theorem prefixes_eq (items : List (Int × Int)) :
    prefixes items = ((List.range (items.length + 1)).map (fun i => cnts (items.take i)),
                      (List.range (items.length + 1)).map (fun i => vsum (items.take i))) := by
  induction items using List.reverseRecOn with
  | nil => simp [prefixes, cnts, vsum]
  | append_singleton ys y ih =>
    rw [prefixes, List.foldl_append] at *
    rw [ih]
    simp only [List.foldl_cons, List.foldl_nil]
    rw [getLastD_map_range, getLastD_map_range]
    have hlen : (ys ++ [y]).length = ys.length + 1 := by simp
    rw [hlen]
    have hr : List.range (ys.length + 1 + 1) = List.range (ys.length + 1) ++ [ys.length + 1] :=
      List.range_succ
    rw [hr, List.map_append, List.map_append]
    have htk : ∀ g : List (Int × Int) → Int,
        (List.range (ys.length + 1)).map (fun i => g ((ys ++ [y]).take i)) =
        (List.range (ys.length + 1)).map (fun i => g (ys.take i)) := by
      intro g
      apply List.map_congr_left
      intro i hi
      rw [List.mem_range] at hi
      rw [List.take_append_of_le_length (by omega)]
    rw [htk, htk]
    have htake : (ys ++ [y]).take (ys.length + 1) = ys ++ [y] := by
      apply List.take_of_length_le; simp
    have hc : cnts (ys.take ys.length) + y.2 = cnts ((ys ++ [y]).take (ys.length + 1)) := by
      rw [htake, List.take_length, cnts_append]; simp [cnts]
    have hv : vsum (ys.take ys.length) + y.1 * y.2 = vsum ((ys ++ [y]).take (ys.length + 1)) := by
      rw [htake, List.take_length, vsum_append]; simp [vsum]
    rw [hc, hv]
    simp

theorem getD_map_range (f : Nat → Int) (n i : Nat) (hi : i ≤ n) :
    (((List.range (n + 1)).map f).getD i 0) = f i := by
  have h : i < n + 1 := by omega
  rw [List.getD_eq_getElem?_getD]
  simp [h]

theorem prefixes_fst_getD (items : List (Int × Int)) (i : Nat) (hi : i ≤ items.length) :
    (prefixes items).1.getD i 0 = cnts (items.take i) := by
  rw [prefixes_eq]
  exact getD_map_range _ _ _ hi

theorem prefixes_snd_getD (items : List (Int × Int)) (i : Nat) (hi : i ≤ items.length) :
    (prefixes items).2.getD i 0 = vsum (items.take i) := by
  rw [prefixes_eq]
  exact getD_map_range _ _ _ hi

-- ===== B's binary search =====
theorem fst_mono (items : List (Int × Int)) (hsort : items.Pairwise (fun a b => a.1 ≤ b.1))
    (i j : Nat) (hij : i ≤ j) (hj : j < items.length) :
    items[i].1 ≤ items[j].1 := by
  rcases Nat.eq_or_lt_of_le hij with h | h
  · subst h; exact le_refl _
  · exact (List.pairwise_iff_getElem.mp hsort) i j (by omega) hj h

theorem splitIdx_go (items : List (Int × Int)) (limit : Int)
    (hsort : items.Pairwise (fun a b => a.1 ≤ b.1)) (fuel : Nat) :
    ∀ lo hi : Nat, hi - lo ≤ fuel → hi ≤ items.length → lo ≤ hi →
    (∀ j (hj : j < items.length), j < lo → items[j].1 < limit) →
    (∀ j (hj : j < items.length), hi ≤ j → limit ≤ items[j].1) →
    lo ≤ splitIdx items limit lo hi ∧ splitIdx items limit lo hi ≤ hi ∧
      (∀ j (hj : j < items.length), j < splitIdx items limit lo hi → items[j].1 < limit) ∧
      (∀ j (hj : j < items.length), splitIdx items limit lo hi ≤ j → limit ≤ items[j].1) := by
  induction fuel with
  | zero =>
    intro lo hi hfuel hhi hlohi hlo hhi2
    have : lo = hi := by omega
    subst this
    rw [splitIdx, if_neg (by omega : ¬ lo < lo)]
    exact ⟨le_refl _, le_refl _, hlo, hhi2⟩
  | succ n ih =>
    intro lo hi hfuel hhi hlohi hlo hhi2
    rw [splitIdx]
    by_cases hlt : lo < hi
    · rw [if_pos hlt]
      have hmid1 : lo ≤ (lo + hi) / 2 := by omega
      have hmid2 : (lo + hi) / 2 < hi := by omega
      have hmidlen : (lo + hi) / 2 < items.length := by omega
      rw [List.getElem?_eq_getElem hmidlen]
      simp only []
      by_cases hv : items[(lo + hi) / 2].1 < limit
      · rw [if_pos hv]
        have h1 : ∀ j (hj : j < items.length), j < (lo + hi) / 2 + 1 → items[j].1 < limit := by
          intro j hj hjm
          exact lt_of_le_of_lt (fst_mono items hsort j ((lo + hi) / 2) (by omega) hmidlen) hv
        have := ih ((lo + hi) / 2 + 1) hi (by omega) hhi (by omega) h1 hhi2
        exact ⟨by omega, this.2.1, this.2.2.1, this.2.2.2⟩
      · rw [if_neg hv]
        have h2 : ∀ j (hj : j < items.length), (lo + hi) / 2 ≤ j → limit ≤ items[j].1 := by
          intro j hj hjm
          exact le_trans (not_lt.mp hv) (fst_mono items hsort ((lo + hi) / 2) j hjm hj)
        have := ih lo ((lo + hi) / 2) (by omega) (by omega) (by omega) hlo h2
        exact ⟨this.1, by omega, this.2.2.1, this.2.2.2⟩
    · rw [if_neg hlt]
      have : lo = hi := by omega
      subst this
      exact ⟨le_refl _, le_refl _, hlo, hhi2⟩

theorem splitIdx_spec (items : List (Int × Int)) (limit : Int)
    (hsort : items.Pairwise (fun a b => a.1 ≤ b.1)) :
    splitIdx items limit 0 items.length ≤ items.length ∧
      (∀ j (hj : j < items.length), j < splitIdx items limit 0 items.length → items[j].1 < limit) ∧
      (∀ j (hj : j < items.length), splitIdx items limit 0 items.length ≤ j → limit ≤ items[j].1) := by
  have := splitIdx_go items limit hsort items.length 0 items.length (by omega) (le_refl _)
    (by omega) (by intro j hj h; omega) (by intro j hj h; omega)
  exact ⟨this.2.1, this.2.2.1, this.2.2.2⟩

-- ===== segments of the item list =====
theorem take_split (items : List (Int × Int)) (a b : Nat) (hab : a ≤ b) :
    items.take b = items.take a ++ (items.drop a).take (b - a) := by
  rw [show b = a + (b - a) by omega, List.take_add]
  simp

theorem seg_append (items : List (Int × Int)) (a b c : Nat) (hab : a ≤ b) (hbc : b ≤ c) :
    (items.drop a).take (c - a) = ((items.drop a).take (b - a)) ++ ((items.drop b).take (c - b)) := by
  rw [show c - a = (b - a) + (c - b) by omega, List.take_add, List.drop_drop,
    show a + (b - a) = b by omega]

theorem mem_seg (items : List (Int × Int)) (a c : Nat) {p : Int × Int}
    (hp : p ∈ (items.drop a).take c) :
    ∃ idx, a ≤ idx ∧ idx < a + c ∧ ∃ h : idx < items.length, items[idx] = p := by
  obtain ⟨n, hn, hval⟩ := List.getElem_of_mem hp
  have hlen : (List.take c (List.drop a items)).length = min c (items.length - a) := by simp
  rw [hlen] at hn
  have hn1 : n < c := by omega
  have hn3 : a + n < items.length := by omega
  refine ⟨a + n, by omega, by omega, hn3, ?_⟩
  rw [← hval]
  simp [List.getElem_take, List.getElem_drop]

theorem vc_sum (cum : Int) (L : List (Int × Int)) :
    vsum L + cum * cnts L = (L.map (fun p => (p.1 + cum) * p.2)).sum := by
  induction L with
  | nil => simp [vsum, cnts]
  | cons p t ih =>
    simp only [vsum, cnts, List.map_cons, List.sum_cons] at *
    ring_nf
    ring_nf at ih
    omega

theorem sum_map_neg (L : List (Int × Int)) (g : Int × Int → Int) :
    (L.map (fun p => -(g p))).sum = -((L.map g).sum) := by
  induction L with
  | nil => simp
  | cons p t ih => simp [ih]; ring

theorem absSum_spec (items : List (Int × Int)) (hsort : items.Pairwise (fun a b => a.1 < b.1))
    (i j : Nat) (hij : i ≤ j) (hj : j ≤ items.length) (cum : Int) :
    absSum items (prefixes items).1 (prefixes items).2 i j cum =
      aSum cum ((items.drop i).take (j - i)) := by
  have hsle : items.Pairwise (fun a b => a.1 ≤ b.1) := hsort.imp le_of_lt
  obtain ⟨ht1, ht2, ht3⟩ := splitIdx_spec items (-cum) hsle
  rw [absSum, absSumAt]
  set t0 := splitIdx items (-cum) 0 items.length with ht0
  set t := min (max t0 i) j with htdef
  have hti : i ≤ t := by omega
  have htj : t ≤ j := by omega
  rw [prefixes_fst_getD items t (by omega), prefixes_fst_getD items i (by omega),
      prefixes_fst_getD items j (by omega), prefixes_snd_getD items t (by omega),
      prefixes_snd_getD items i (by omega), prefixes_snd_getD items j (by omega)]
  have hct : cnts (items.take t) = cnts (items.take i) + cnts ((items.drop i).take (t - i)) := by
    rw [take_split items i t hti, cnts_append]
  have hcj : cnts (items.take j) = cnts (items.take t) + cnts ((items.drop t).take (j - t)) := by
    rw [take_split items t j htj, cnts_append]
  have hvt : vsum (items.take t) = vsum (items.take i) + vsum ((items.drop i).take (t - i)) := by
    rw [take_split items i t hti, vsum_append]
  have hvj : vsum (items.take j) = vsum (items.take t) + vsum ((items.drop t).take (j - t)) := by
    rw [take_split items t j htj, vsum_append]
  have hseg : (items.drop i).take (j - i) =
      ((items.drop i).take (t - i)) ++ ((items.drop t).take (j - t)) :=
    seg_append items i t j hti htj
  -- low segment: every element has value < -cum
  have hlow : aSum cum ((items.drop i).take (t - i)) =
      -(((items.drop i).take (t - i)).map (fun p => (p.1 + cum) * p.2)).sum := by
    rw [← sum_map_neg]
    unfold aSum
    apply congrArg
    apply List.map_congr_left
    intro p hp
    obtain ⟨idx, hidx1, hidx2, hidxlen, hidxval⟩ := mem_seg items i (t - i) hp
    have hidxt : idx < t0 := by omega
    have := ht2 idx hidxlen hidxt
    rw [hidxval] at this
    have habs : |p.1 + cum| = -(p.1 + cum) := abs_of_neg (by omega)
    rw [habs]; ring
  -- high segment: every element has value ≥ -cum
  have hhigh : aSum cum ((items.drop t).take (j - t)) =
      (((items.drop t).take (j - t)).map (fun p => (p.1 + cum) * p.2)).sum := by
    unfold aSum
    apply congrArg
    apply List.map_congr_left
    intro p hp
    obtain ⟨idx, hidx1, hidx2, hidxlen, hidxval⟩ := mem_seg items t (j - t) hp
    have hidxt : t0 ≤ idx := by omega
    have := ht3 idx hidxlen hidxt
    rw [hidxval] at this
    have habs : |p.1 + cum| = p.1 + cum := abs_of_nonneg (by omega)
    rw [habs]
  have e1 := vc_sum cum ((items.drop i).take (t - i))
  have e2 := vc_sum cum ((items.drop t).take (j - t))
  rw [hcj, hct, hvj, hvt, hseg, aSum_append, hlow, hhigh]
  linear_combination e2 - e1

-- ===== sorted2 on a list with distinct first components is sort-by-first =====
theorem insertBy_perm (before : (Int × Int) → (Int × Int) → Bool) (x : Int × Int)
    (ys : List (Int × Int)) : (PySem.List.insertBy before x ys).Perm (x :: ys) := by
  induction ys with
  | nil => simp [PySem.List.insertBy]
  | cons y t ih =>
    rw [PySem.List.insertBy]
    by_cases h : before x y = true
    · rw [if_pos h]
    · rw [if_neg h]
      exact (ih.cons y).trans (List.Perm.swap x y t)

theorem insertBy_congr (p q : (Int × Int) → (Int × Int) → Bool) (x : Int × Int)
    (acc : List (Int × Int)) (h : ∀ y ∈ acc, p x y = q x y) :
    PySem.List.insertBy p x acc = PySem.List.insertBy q x acc := by
  induction acc with
  | nil => rfl
  | cons y t ih =>
    rw [PySem.List.insertBy, PySem.List.insertBy, h y (by simp)]
    by_cases hq : q x y = true
    · rw [if_pos hq, if_pos hq]
    · rw [if_neg hq, if_neg hq, ih (fun z hz => h z (by simp [hz]))]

> TASK:
What lines of the listing above hold "hseg"? Copy all of them.

> RESULT:
  have hseg : (items.drop i).take (j - i) =
  rw [hcj, hct, hvj, hvt, hseg, aSum_append, hlow, hhigh]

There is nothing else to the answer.